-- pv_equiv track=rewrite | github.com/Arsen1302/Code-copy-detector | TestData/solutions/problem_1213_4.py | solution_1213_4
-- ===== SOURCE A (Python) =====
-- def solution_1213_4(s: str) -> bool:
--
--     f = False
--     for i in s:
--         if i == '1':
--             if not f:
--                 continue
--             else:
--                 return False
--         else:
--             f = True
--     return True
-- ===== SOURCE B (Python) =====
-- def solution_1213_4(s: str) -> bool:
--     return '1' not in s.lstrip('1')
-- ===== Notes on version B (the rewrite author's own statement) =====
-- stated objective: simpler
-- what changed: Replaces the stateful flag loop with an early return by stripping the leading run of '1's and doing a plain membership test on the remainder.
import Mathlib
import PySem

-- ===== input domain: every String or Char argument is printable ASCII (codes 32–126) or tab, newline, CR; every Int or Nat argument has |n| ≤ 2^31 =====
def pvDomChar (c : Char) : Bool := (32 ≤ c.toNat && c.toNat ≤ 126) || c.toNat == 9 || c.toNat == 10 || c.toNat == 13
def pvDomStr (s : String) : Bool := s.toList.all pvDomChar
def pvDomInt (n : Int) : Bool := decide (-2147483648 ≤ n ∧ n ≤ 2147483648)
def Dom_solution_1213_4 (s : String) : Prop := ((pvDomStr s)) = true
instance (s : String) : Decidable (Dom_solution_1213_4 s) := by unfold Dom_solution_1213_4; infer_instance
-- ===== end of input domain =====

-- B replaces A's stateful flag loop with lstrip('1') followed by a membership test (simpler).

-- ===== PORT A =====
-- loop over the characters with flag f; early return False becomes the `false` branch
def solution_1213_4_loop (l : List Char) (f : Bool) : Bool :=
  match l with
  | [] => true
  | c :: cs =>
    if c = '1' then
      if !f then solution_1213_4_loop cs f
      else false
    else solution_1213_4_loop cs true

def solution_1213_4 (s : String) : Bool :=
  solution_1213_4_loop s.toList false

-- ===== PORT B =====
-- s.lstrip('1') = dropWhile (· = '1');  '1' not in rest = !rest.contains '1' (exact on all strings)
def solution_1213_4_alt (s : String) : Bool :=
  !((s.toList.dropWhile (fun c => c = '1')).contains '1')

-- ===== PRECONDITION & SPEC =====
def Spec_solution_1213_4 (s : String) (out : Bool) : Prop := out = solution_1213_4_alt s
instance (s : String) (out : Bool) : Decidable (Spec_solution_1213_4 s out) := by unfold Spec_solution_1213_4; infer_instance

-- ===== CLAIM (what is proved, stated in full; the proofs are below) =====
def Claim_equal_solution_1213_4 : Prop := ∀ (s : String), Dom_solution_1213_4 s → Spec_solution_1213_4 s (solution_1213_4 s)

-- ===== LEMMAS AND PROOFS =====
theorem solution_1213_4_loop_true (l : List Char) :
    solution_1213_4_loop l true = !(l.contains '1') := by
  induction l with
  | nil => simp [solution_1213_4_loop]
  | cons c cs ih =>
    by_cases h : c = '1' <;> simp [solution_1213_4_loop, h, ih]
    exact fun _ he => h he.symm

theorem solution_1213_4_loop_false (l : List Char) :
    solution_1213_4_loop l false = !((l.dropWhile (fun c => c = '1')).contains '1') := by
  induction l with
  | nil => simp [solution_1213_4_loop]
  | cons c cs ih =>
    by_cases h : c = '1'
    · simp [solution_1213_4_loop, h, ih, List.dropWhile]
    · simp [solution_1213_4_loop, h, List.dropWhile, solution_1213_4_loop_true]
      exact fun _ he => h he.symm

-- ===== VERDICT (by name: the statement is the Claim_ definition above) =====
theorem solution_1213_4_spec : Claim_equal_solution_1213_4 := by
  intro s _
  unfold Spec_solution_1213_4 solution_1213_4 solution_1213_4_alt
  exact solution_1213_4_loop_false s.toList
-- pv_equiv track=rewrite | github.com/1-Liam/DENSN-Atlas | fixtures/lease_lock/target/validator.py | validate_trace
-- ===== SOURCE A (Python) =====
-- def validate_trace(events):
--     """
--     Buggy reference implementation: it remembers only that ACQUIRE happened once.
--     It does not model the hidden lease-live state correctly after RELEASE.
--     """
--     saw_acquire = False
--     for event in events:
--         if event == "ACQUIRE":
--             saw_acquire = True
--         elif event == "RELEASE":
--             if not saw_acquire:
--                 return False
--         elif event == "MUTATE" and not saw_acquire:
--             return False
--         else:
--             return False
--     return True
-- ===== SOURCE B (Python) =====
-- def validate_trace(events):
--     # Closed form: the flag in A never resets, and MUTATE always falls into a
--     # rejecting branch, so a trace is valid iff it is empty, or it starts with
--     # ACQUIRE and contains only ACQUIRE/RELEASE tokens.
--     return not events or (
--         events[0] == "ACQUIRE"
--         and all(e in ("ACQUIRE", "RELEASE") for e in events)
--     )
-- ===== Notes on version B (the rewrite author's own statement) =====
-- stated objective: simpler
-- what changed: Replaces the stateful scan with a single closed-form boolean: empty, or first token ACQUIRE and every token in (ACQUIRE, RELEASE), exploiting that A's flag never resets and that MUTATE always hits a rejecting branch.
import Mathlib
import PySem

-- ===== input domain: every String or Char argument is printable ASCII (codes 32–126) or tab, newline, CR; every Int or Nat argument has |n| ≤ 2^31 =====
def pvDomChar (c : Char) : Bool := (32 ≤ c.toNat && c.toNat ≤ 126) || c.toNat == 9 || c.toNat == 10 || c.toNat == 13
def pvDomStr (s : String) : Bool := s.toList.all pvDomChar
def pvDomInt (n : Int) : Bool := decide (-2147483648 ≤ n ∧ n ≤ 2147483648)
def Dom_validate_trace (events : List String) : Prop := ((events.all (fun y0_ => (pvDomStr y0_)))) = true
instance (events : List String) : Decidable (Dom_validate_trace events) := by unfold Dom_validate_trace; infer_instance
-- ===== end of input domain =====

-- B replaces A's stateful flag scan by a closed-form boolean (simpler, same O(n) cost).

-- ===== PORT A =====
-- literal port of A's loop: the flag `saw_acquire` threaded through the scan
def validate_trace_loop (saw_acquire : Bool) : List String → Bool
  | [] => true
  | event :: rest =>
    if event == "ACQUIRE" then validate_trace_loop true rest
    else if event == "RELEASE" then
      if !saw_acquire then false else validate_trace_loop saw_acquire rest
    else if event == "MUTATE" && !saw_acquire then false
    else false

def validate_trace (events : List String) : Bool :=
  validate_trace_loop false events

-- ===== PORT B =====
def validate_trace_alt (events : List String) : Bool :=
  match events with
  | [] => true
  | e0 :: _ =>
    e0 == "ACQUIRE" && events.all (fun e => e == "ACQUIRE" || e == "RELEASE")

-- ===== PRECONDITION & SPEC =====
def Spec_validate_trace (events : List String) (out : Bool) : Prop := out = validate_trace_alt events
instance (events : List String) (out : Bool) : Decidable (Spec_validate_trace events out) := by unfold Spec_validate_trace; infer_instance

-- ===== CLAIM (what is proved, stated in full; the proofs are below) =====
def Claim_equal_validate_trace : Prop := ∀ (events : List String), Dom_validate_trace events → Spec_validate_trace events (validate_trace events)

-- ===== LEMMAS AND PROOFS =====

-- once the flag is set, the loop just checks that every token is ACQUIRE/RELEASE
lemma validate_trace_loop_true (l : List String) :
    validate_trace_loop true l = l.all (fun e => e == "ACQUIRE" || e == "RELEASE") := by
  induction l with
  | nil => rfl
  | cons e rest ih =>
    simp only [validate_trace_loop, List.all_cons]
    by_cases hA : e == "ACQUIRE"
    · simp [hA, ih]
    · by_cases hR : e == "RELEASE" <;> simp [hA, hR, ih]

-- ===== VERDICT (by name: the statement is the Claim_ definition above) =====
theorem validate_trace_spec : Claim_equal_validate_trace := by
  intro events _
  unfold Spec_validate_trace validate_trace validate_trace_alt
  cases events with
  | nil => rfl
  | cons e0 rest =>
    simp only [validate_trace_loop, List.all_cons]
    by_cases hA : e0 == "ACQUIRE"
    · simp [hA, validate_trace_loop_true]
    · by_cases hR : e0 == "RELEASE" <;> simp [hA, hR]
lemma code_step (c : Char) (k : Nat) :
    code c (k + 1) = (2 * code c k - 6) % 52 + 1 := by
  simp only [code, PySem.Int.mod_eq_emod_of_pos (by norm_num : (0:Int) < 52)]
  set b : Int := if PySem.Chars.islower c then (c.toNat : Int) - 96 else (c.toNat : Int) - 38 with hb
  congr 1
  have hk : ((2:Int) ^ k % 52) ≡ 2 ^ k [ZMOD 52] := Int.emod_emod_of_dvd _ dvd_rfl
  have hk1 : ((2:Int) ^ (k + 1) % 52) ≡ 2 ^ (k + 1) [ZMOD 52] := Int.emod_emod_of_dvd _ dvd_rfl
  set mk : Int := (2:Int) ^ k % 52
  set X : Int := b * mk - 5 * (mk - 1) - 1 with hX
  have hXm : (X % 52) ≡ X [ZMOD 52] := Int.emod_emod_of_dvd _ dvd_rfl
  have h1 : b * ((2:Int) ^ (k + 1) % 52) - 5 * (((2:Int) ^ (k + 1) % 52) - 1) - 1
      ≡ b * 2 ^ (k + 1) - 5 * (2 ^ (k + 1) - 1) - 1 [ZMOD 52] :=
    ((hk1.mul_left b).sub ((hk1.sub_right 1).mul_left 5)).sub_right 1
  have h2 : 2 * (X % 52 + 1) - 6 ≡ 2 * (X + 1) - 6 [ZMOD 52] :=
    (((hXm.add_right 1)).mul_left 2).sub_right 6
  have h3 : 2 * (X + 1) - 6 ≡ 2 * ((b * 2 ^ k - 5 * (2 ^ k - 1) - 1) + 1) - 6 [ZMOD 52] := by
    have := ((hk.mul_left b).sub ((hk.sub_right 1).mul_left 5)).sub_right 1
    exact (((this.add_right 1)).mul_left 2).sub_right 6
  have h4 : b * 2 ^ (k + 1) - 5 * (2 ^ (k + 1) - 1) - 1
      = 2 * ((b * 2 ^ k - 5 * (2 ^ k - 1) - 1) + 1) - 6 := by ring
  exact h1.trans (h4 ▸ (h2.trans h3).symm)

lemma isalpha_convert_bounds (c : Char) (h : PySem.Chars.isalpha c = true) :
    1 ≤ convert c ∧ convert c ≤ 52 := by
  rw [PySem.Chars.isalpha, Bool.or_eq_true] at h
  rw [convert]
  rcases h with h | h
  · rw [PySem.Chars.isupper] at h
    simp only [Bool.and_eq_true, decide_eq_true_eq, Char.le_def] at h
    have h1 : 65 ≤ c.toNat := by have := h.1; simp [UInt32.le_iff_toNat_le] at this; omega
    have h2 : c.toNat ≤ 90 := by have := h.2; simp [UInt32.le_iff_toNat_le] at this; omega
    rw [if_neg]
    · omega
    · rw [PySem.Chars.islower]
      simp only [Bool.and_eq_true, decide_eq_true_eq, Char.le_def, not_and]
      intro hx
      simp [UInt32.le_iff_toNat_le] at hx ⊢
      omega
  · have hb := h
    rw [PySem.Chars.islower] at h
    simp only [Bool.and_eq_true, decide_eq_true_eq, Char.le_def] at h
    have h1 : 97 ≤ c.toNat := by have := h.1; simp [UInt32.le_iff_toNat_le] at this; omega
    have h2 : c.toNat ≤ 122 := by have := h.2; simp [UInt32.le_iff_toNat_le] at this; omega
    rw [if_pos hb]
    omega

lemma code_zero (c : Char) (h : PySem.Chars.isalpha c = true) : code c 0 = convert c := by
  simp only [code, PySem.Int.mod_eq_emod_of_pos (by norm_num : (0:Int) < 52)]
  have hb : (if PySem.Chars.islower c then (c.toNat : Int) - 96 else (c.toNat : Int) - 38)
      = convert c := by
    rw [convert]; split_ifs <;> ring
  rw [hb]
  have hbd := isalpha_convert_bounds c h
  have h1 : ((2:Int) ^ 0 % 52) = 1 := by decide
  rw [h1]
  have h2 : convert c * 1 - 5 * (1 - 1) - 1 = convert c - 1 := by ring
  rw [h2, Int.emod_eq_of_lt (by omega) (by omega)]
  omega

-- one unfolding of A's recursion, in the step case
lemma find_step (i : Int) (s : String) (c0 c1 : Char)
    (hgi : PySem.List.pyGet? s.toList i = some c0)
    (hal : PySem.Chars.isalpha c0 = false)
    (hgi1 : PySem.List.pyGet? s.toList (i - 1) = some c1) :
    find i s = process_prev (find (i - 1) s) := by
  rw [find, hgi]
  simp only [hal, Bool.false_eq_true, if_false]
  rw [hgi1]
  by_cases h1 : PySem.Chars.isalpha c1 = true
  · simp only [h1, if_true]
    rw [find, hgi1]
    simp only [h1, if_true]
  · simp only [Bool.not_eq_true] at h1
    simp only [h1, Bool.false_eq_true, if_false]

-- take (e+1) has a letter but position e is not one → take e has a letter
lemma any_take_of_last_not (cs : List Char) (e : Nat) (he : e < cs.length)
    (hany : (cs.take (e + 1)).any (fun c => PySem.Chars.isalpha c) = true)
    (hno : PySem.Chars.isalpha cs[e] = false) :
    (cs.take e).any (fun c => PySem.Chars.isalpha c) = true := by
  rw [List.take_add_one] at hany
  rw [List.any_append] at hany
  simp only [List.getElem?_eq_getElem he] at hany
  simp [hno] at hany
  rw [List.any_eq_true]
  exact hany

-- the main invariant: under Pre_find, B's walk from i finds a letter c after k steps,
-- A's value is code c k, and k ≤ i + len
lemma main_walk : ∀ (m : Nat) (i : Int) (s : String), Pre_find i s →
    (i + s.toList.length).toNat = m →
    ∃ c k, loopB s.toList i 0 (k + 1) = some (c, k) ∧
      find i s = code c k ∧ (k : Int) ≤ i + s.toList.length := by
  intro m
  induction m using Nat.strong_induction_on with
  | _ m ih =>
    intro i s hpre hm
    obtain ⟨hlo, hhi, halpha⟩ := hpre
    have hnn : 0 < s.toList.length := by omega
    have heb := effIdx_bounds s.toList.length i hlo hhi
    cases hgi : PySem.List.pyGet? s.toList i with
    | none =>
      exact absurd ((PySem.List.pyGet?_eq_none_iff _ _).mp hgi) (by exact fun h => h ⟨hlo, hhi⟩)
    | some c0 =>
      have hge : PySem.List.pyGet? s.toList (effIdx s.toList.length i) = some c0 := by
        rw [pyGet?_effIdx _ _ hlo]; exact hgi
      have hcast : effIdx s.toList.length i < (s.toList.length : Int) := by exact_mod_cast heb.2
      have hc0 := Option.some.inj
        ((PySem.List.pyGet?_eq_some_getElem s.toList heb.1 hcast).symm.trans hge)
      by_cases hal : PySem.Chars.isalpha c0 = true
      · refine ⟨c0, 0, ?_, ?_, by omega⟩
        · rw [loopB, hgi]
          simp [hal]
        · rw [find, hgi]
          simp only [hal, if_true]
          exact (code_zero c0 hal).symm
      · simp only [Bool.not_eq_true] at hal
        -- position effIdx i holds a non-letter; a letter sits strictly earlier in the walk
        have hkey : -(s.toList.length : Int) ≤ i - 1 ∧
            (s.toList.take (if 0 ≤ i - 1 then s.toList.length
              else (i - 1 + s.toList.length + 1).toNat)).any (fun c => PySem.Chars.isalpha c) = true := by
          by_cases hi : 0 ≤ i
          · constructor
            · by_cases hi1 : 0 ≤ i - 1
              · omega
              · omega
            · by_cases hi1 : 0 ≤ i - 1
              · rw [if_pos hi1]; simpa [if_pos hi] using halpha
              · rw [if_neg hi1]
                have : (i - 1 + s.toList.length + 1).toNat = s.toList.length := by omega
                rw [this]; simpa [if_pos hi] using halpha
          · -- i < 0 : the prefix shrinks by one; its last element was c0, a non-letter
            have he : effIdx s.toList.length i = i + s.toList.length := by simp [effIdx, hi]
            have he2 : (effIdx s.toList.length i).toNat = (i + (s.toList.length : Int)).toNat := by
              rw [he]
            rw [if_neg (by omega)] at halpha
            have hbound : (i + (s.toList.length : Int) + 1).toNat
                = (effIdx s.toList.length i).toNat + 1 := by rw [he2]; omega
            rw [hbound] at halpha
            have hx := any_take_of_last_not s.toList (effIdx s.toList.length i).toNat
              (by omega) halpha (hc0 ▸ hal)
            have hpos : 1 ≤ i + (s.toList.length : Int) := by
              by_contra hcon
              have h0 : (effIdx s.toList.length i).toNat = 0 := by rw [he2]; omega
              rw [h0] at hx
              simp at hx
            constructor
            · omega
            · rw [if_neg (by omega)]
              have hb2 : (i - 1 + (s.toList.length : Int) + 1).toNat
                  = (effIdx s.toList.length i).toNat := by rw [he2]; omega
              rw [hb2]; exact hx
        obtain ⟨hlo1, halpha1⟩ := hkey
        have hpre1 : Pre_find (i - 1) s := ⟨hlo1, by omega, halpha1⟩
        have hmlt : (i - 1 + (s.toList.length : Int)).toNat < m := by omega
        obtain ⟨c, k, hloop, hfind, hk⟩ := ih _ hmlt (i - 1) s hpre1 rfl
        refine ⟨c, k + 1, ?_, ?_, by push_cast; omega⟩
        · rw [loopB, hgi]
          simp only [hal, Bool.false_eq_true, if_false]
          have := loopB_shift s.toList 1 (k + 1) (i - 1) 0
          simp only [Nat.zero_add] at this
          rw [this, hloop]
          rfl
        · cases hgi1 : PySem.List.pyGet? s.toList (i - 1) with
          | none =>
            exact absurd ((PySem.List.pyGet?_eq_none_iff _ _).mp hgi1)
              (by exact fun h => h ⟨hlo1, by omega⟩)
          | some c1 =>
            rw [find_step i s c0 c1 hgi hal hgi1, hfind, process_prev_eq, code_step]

──────────────────────────────

# TASK
Across the whole listing above, find every line with the string "simpa" and copy it.

# ANSWER FOR THE TASK
              · rw [if_pos hi1]; simpa [if_pos hi] using halpha
                rw [this]; simpa [if_pos hi] using halpha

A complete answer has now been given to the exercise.